Пагубная самонадеянность - Фридрих Август фон Хайек
Шрифт:
Интервал:
Закладка:
Не станем отрицать очевидное – ту истину, с которой начинается эта книга, – моральные традиции многим кажутся обременительными. На эту жалобу можно ответить, рассмотрев в настоящей и в последующих главах, чтó дает нам это «бремя» и какова альтернатива. По моему мнению, практически все блага цивилизации и само наше существование зависят от нашей готовности и далее нести бремя традиций. Никто не говорит о том, что блага «оправдывают» бремя. Но альтернативой могут стать только голод и нищета.
Я не стану пытаться перечислить или проанализировать все преимущества следования традициям и, так сказать, «возблагодарить судьбу», но вновь упомяну (в несколько ином контексте, чем ранее) самое, пожалуй, парадоксальное из всех благ – нашу свободу. Свобода требует, чтобы человеку было позволено преследовать свои собственные цели: тот, кто свободен, в мирное время уже не связан целями своего сообщества. Такая свобода принимать индивидуальные решения становится возможной при обозначении четких границ прав отдельных людей (например, прав собственности) и определении областей, в пределах которых каждый может распоряжаться известными ему средствами для своих собственных целей. Для человека определяется признанная всеми сфера свободы. Это крайне важно – иметь что-то свое, пусть малое. Обладание становится основой формирования самостоятельной личности и той особой среды, в которой можно добиваться определенных индивидуальных целей.
Но существует широко распространенное представление о свободе как о свободе без ограничений. Это вызывает путаницу. Указанные представления звучат в афоризме, приписываемом Вольтеру: «Свобода – это когда я могу делать все, что хочу»; в заявлении Бентама о том, что «всякий закон есть зло, ибо всякий закон есть нарушение свободы» (1789/1887: 48), и в определении свободы Бертрана Рассела как «отсутствия препятствий для осуществления наших желаний» (1940: 251); также можно привести бесчисленное множество других высказываний. Однако же свобода для всех в этом смысле невозможна, поскольку свобода каждого нарушала бы право на неограниченную свободу (то есть отсутствие ограничений) для всех остальных.

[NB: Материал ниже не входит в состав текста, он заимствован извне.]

-- pv_equiv track=rewrite | github.com/doomsday-vpo/text_processing | character_multiplier.py | char_multiplier
-- ===== SOURCE A (Python) =====
-- def char_multiplier(str1, str2):
--     total_sum = 0
--     min_length = min(len(str1), len(str2))
--
--     for i in range(min_length):
--         total_sum += ord(str1[i]) * ord(str2[i])
--
--     if len(str1) > len(str2):
--         for i in range(min_length, len(str1)):
--             total_sum += ord(str1[i])
--     elif len(str2) > len(str1):
--         for i in range(min_length, len(str2)):
--             total_sum += ord(str2[i])
--
--     return total_sum
-- ===== SOURCE B (Python) =====
-- def char_multiplier(str1, str2):
--     # One pass over both strings padded with chr(1): ord(chr(1)) == 1, so
--     # positions past the shorter string contribute ord(c) * 1 = ord(c),
--     # removing the length comparison and separate tail loops.
--     n = max(len(str1), len(str2))
--     pad = chr(1)
--     s1 = str1.ljust(n, pad)
--     s2 = str2.ljust(n, pad)
--     return sum(ord(a) * ord(b) for a, b in zip(s1, s2))
-- ===== Notes on version B (the rewrite author's own statement) =====
-- stated objective: idiomatic
-- what changed: B pads both strings to equal length with chr(1) (whose ord is 1) and sums ord(a)*ord(b) in a single zipped pass, eliminating A's min_length computation, three-way length branch and separate tail loops.
import Mathlib
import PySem

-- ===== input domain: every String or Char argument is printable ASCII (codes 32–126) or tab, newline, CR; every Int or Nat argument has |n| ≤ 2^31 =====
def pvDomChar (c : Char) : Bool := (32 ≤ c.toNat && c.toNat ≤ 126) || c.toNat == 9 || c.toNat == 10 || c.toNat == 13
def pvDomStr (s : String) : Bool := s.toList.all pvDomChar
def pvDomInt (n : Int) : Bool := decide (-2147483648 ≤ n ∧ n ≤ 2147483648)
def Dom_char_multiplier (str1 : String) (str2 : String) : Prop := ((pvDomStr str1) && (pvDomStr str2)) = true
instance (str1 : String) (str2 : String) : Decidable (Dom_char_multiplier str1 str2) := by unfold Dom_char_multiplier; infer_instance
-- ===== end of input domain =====

-- B pads both strings to equal length with chr(1) and sums ord(a)*ord(b) in a single
-- zipped pass, removing A's length branch and tail loops (idiomatic; same cost).


-- ===== PORT A =====
def char_multiplier (str1 : String) (str2 : String) : Int :=
  let l1 := str1.toList
  let l2 := str2.toList
  let minLength : Int := min (l1.length : Int) (l2.length : Int)
  let total : Int := (PySem.List.pyRange 0 minLength 1).foldl
    (fun acc i => acc + ((PySem.List.pyGetD l1 i ' ').toNat : Int) * ((PySem.List.pyGetD l2 i ' ').toNat : Int)) 0
  if (l1.length : Int) > (l2.length : Int) then
    (PySem.List.pyRange minLength (l1.length : Int) 1).foldl
      (fun acc i => acc + ((PySem.List.pyGetD l1 i ' ').toNat : Int)) total
  else if (l2.length : Int) > (l1.length : Int) then
    (PySem.List.pyRange minLength (l2.length : Int) 1).foldl
      (fun acc i => acc + ((PySem.List.pyGetD l2 i ' ').toNat : Int)) total
  else total

-- ===== PORT B =====
def char_multiplier_alt (str1 : String) (str2 : String) : Int :=
  let n := max str1.toList.length str2.toList.length
  let s1 := str1.toList ++ List.replicate (n - str1.toList.length) (Char.ofNat 1)
  let s2 := str2.toList ++ List.replicate (n - str2.toList.length) (Char.ofNat 1)
  ((s1.zip s2).map (fun p => ((p.1.toNat : Int) * (p.2.toNat : Int)))).sum

-- ===== PRECONDITION & SPEC =====
def Spec_char_multiplier (str1 : String) (str2 : String) (out : Int) : Prop := out = char_multiplier_alt str1 str2
instance (str1 : String) (str2 : String) (out : Int) : Decidable (Spec_char_multiplier str1 str2 out) := by unfold Spec_char_multiplier; infer_instance

-- ===== CLAIM (what is proved, stated in full; the proofs are below) =====
def Claim_equal_char_multiplier : Prop := ∀ (str1 : String) (str2 : String), Dom_char_multiplier str1 str2 → Spec_char_multiplier str1 str2 (char_multiplier str1 str2)

-- ===== LEMMAS AND PROOFS =====

def pvG (p : Char × Char) : Int := ((p.1.toNat : Int) * (p.2.toNat : Int))

-- padding on the left list only
lemma pv_zip_repl_left : ∀ l : List Char,
    (((List.replicate l.length (Char.ofNat 1)).zip l).map pvG).sum
      = (l.map (fun c => (c.toNat : Int))).sum := by
  intro l
  induction l with
  | nil => simp
  | cons b bs ih =>
      simp [List.replicate_succ, pvG, ih, (by decide : (Char.ofNat 1).toNat = 1)]

lemma pv_zip_repl_right : ∀ l : List Char,
    ((l.zip (List.replicate l.length (Char.ofNat 1))).map pvG).sum
      = (l.map (fun c => (c.toNat : Int))).sum := by
  intro l
  induction l with
  | nil => simp
  | cons b bs ih =>
      simp [List.replicate_succ, pvG, ih, (by decide : (Char.ofNat 1).toNat = 1)]

-- the padded single-pass sum splits into the zipped prefix plus the two tails
lemma pv_padded_sum : ∀ (l1 l2 : List Char),
    (((l1 ++ List.replicate (max l1.length l2.length - l1.length) (Char.ofNat 1)).zip
       (l2 ++ List.replicate (max l1.length l2.length - l2.length) (Char.ofNat 1))).map pvG).sum
    = ((l1.zip l2).map pvG).sum
      + ((l1.drop (min l1.length l2.length)).map (fun c => (c.toNat : Int))).sum
      + ((l2.drop (min l1.length l2.length)).map (fun c => (c.toNat : Int))).sum := by
  intro l1
  induction l1 with
  | nil =>
      intro l2
      simpa using pv_zip_repl_left l2
  | cons a as ih =>
      intro l2
      cases l2 with
      | nil =>
          simpa using pv_zip_repl_right (a :: as)
      | cons b bs =>
          have h1 : max (a :: as).length (b :: bs).length - (a :: as).length
              = max as.length bs.length - as.length := by simp
          have h2 : max (a :: as).length (b :: bs).length - (b :: bs).length
              = max as.length bs.length - bs.length := by simp
          have h3 : min (a :: as).length (b :: bs).length = min as.length bs.length + 1 := by
            simp
          rw [h1, h2, h3]
          simp only [List.cons_append, List.zip_cons_cons, List.map_cons, List.sum_cons,
            List.drop_succ_cons]
          rw [ih bs]
          ring

-- the map over the main-loop range is the zipped product list
lemma pv_main_map (l1 l2 : List Char) :
    ((PySem.List.pyRange 0 ((min l1.length l2.length : Nat) : Int) 1).map
       (fun i => ((PySem.List.pyGetD l1 i ' ').toNat : Int) * ((PySem.List.pyGetD l2 i ' ').toNat : Int)))
    = (l1.zip l2).map pvG := by
  apply List.ext_getElem
  · simp [PySem.List.length_pyRange_one]
    omega
  · intro k h1 h2
    have hk : k < min l1.length l2.length := by
      simpa [PySem.List.length_pyRange_one] using h1
    have hk1 : k < l1.length := by omega
    have hk2 : k < l2.length := by omega
    simp [PySem.List.getElem_pyRange_one, PySem.List.pyGetD_natCast, pvG,
      List.getD_eq_getElem?_getD, List.getElem?_eq_getElem hk1, List.getElem?_eq_getElem hk2,
      List.getElem_zip]

-- the map over a tail range is the dropped tail
lemma pv_tail_map (l : List Char) (m : Nat) :
    ((PySem.List.pyRange (m : Int) (l.length : Int) 1).map
       (fun i => ((PySem.List.pyGetD l i ' ').toNat : Int)))
    = (l.drop m).map (fun c => (c.toNat : Int)) := by
  have h := PySem.List.map_pyGetD_pyRange' (xs := l) (d := ' ') (a := (m : Int))
    (by positivity)
  have hc : (fun i => ((PySem.List.pyGetD l i ' ').toNat : Int))
      = (fun c : Char => (c.toNat : Int)) ∘ (fun i => PySem.List.pyGetD l i ' ') := rfl
  rw [hc, ← List.map_map, h]
  simp

-- A in sum form: zipped prefix plus both tails (at most one tail is nonempty)
lemma pv_A_sum (s1 s2 : String) :
    char_multiplier s1 s2
    = ((s1.toList.zip s2.toList).map pvG).sum
      + ((s1.toList.drop (min s1.toList.length s2.toList.length)).map (fun c => (c.toNat : Int))).sum
      + ((s2.toList.drop (min s1.toList.length s2.toList.length)).map (fun c => (c.toNat : Int))).sum := by
  unfold char_multiplier
  set l1 := s1.toList with hl1
  set l2 := s2.toList with hl2
  have hmin : min ((l1.length : Int)) ((l2.length : Int)) = ((min l1.length l2.length : Nat) : Int) := by
    simp [Nat.cast_min]
  simp only [hmin]
  split_ifs with hgt hlt
  · -- len1 > len2 : tail from l1, l2's drop is empty
    have hm : min l1.length l2.length = l2.length := by omega
    rw [PySem.List.foldl_add, PySem.List.foldl_add, pv_main_map,
      pv_tail_map l1 (min l1.length l2.length), hm, List.drop_length]
    simp
  · -- len2 > len1
    have hm : min l1.length l2.length = l1.length := by omega
    rw [PySem.List.foldl_add, PySem.List.foldl_add, pv_main_map,
      pv_tail_map l2 (min l1.length l2.length), hm, List.drop_length]
    simp
  · -- equal lengths
    have hm : l1.length = l2.length := by omega
    rw [PySem.List.foldl_add, pv_main_map,
      show min l1.length l2.length = l1.length by omega, List.drop_length,
      show l1.length = l2.length from hm, List.drop_length]
    simp

-- ===== VERDICT (by name: the statement is the Claim_ definition above) =====
theorem char_multiplier_spec : Claim_equal_char_multiplier := by
  intro s1 s2 _
  unfold Spec_char_multiplier char_multiplier_alt
  rw [pv_A_sum]
  simpa [pvG] using (pv_padded_sum s1.toList s2.toList).symm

Тогда вопрос нужно ставить таким образом: как обеспечить максимально возможную свободу для всех. Этого можно добиться, если одинаково ограничить свободу всех с помощью абстрактных правил, исключающих произвол или избирательное насилие в отношении одних людей со стороны других и не позволяющих никому вторгаться в сферу свободы любого другого человека (см. Hayek, 1960 и 1973, и главу 2 выше). То есть общие конкретные цели заменяются общими абстрактными правилами. Управление (правительство) необходимо только для того, чтобы обеспечить соблюдение этих абстрактных правил и, таким образом, защитить человека от принуждения или вторжения в сферу его свободы со стороны других. В то время как принудительное подчинение общим конкретным целям равносильно рабству, подчинение общим абстрактным правилам (какими бы обременительными они ни казались) дает простор для самой широкой свободы и различных ее видов. Хотя иногда считают, будто такое разнообразие порождает хаос, угрожающий относительному порядку, который мы также ассоциируем с цивилизацией, оказывается, что большее разнообразие обеспечивает больший порядок. Следовательно, свобода, ставшая возможной благодаря соблюдению абстрактных правил, в отличие от безграничной свободы, это, по выражению Прудона, «мать, а не дочь порядка».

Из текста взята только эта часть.